▶ _Task directions_
Go through the material and return every line that contains the string "with".
----------------------------------------
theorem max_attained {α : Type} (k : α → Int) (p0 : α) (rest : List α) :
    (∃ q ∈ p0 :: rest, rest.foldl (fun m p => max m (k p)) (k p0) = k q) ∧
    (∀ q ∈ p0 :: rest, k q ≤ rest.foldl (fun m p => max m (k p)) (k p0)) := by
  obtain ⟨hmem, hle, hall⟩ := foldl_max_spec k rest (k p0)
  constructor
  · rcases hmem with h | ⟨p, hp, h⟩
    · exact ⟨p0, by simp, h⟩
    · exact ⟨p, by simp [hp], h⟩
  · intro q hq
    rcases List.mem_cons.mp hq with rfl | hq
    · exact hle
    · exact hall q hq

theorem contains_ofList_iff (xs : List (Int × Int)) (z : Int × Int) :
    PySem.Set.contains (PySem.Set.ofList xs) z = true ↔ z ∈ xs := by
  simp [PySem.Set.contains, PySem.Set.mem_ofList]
----------------------------------------
▶ _Task answer_
  · rcases hmem with h | ⟨p, hp, h⟩
    rcases List.mem_cons.mp hq with rfl | hq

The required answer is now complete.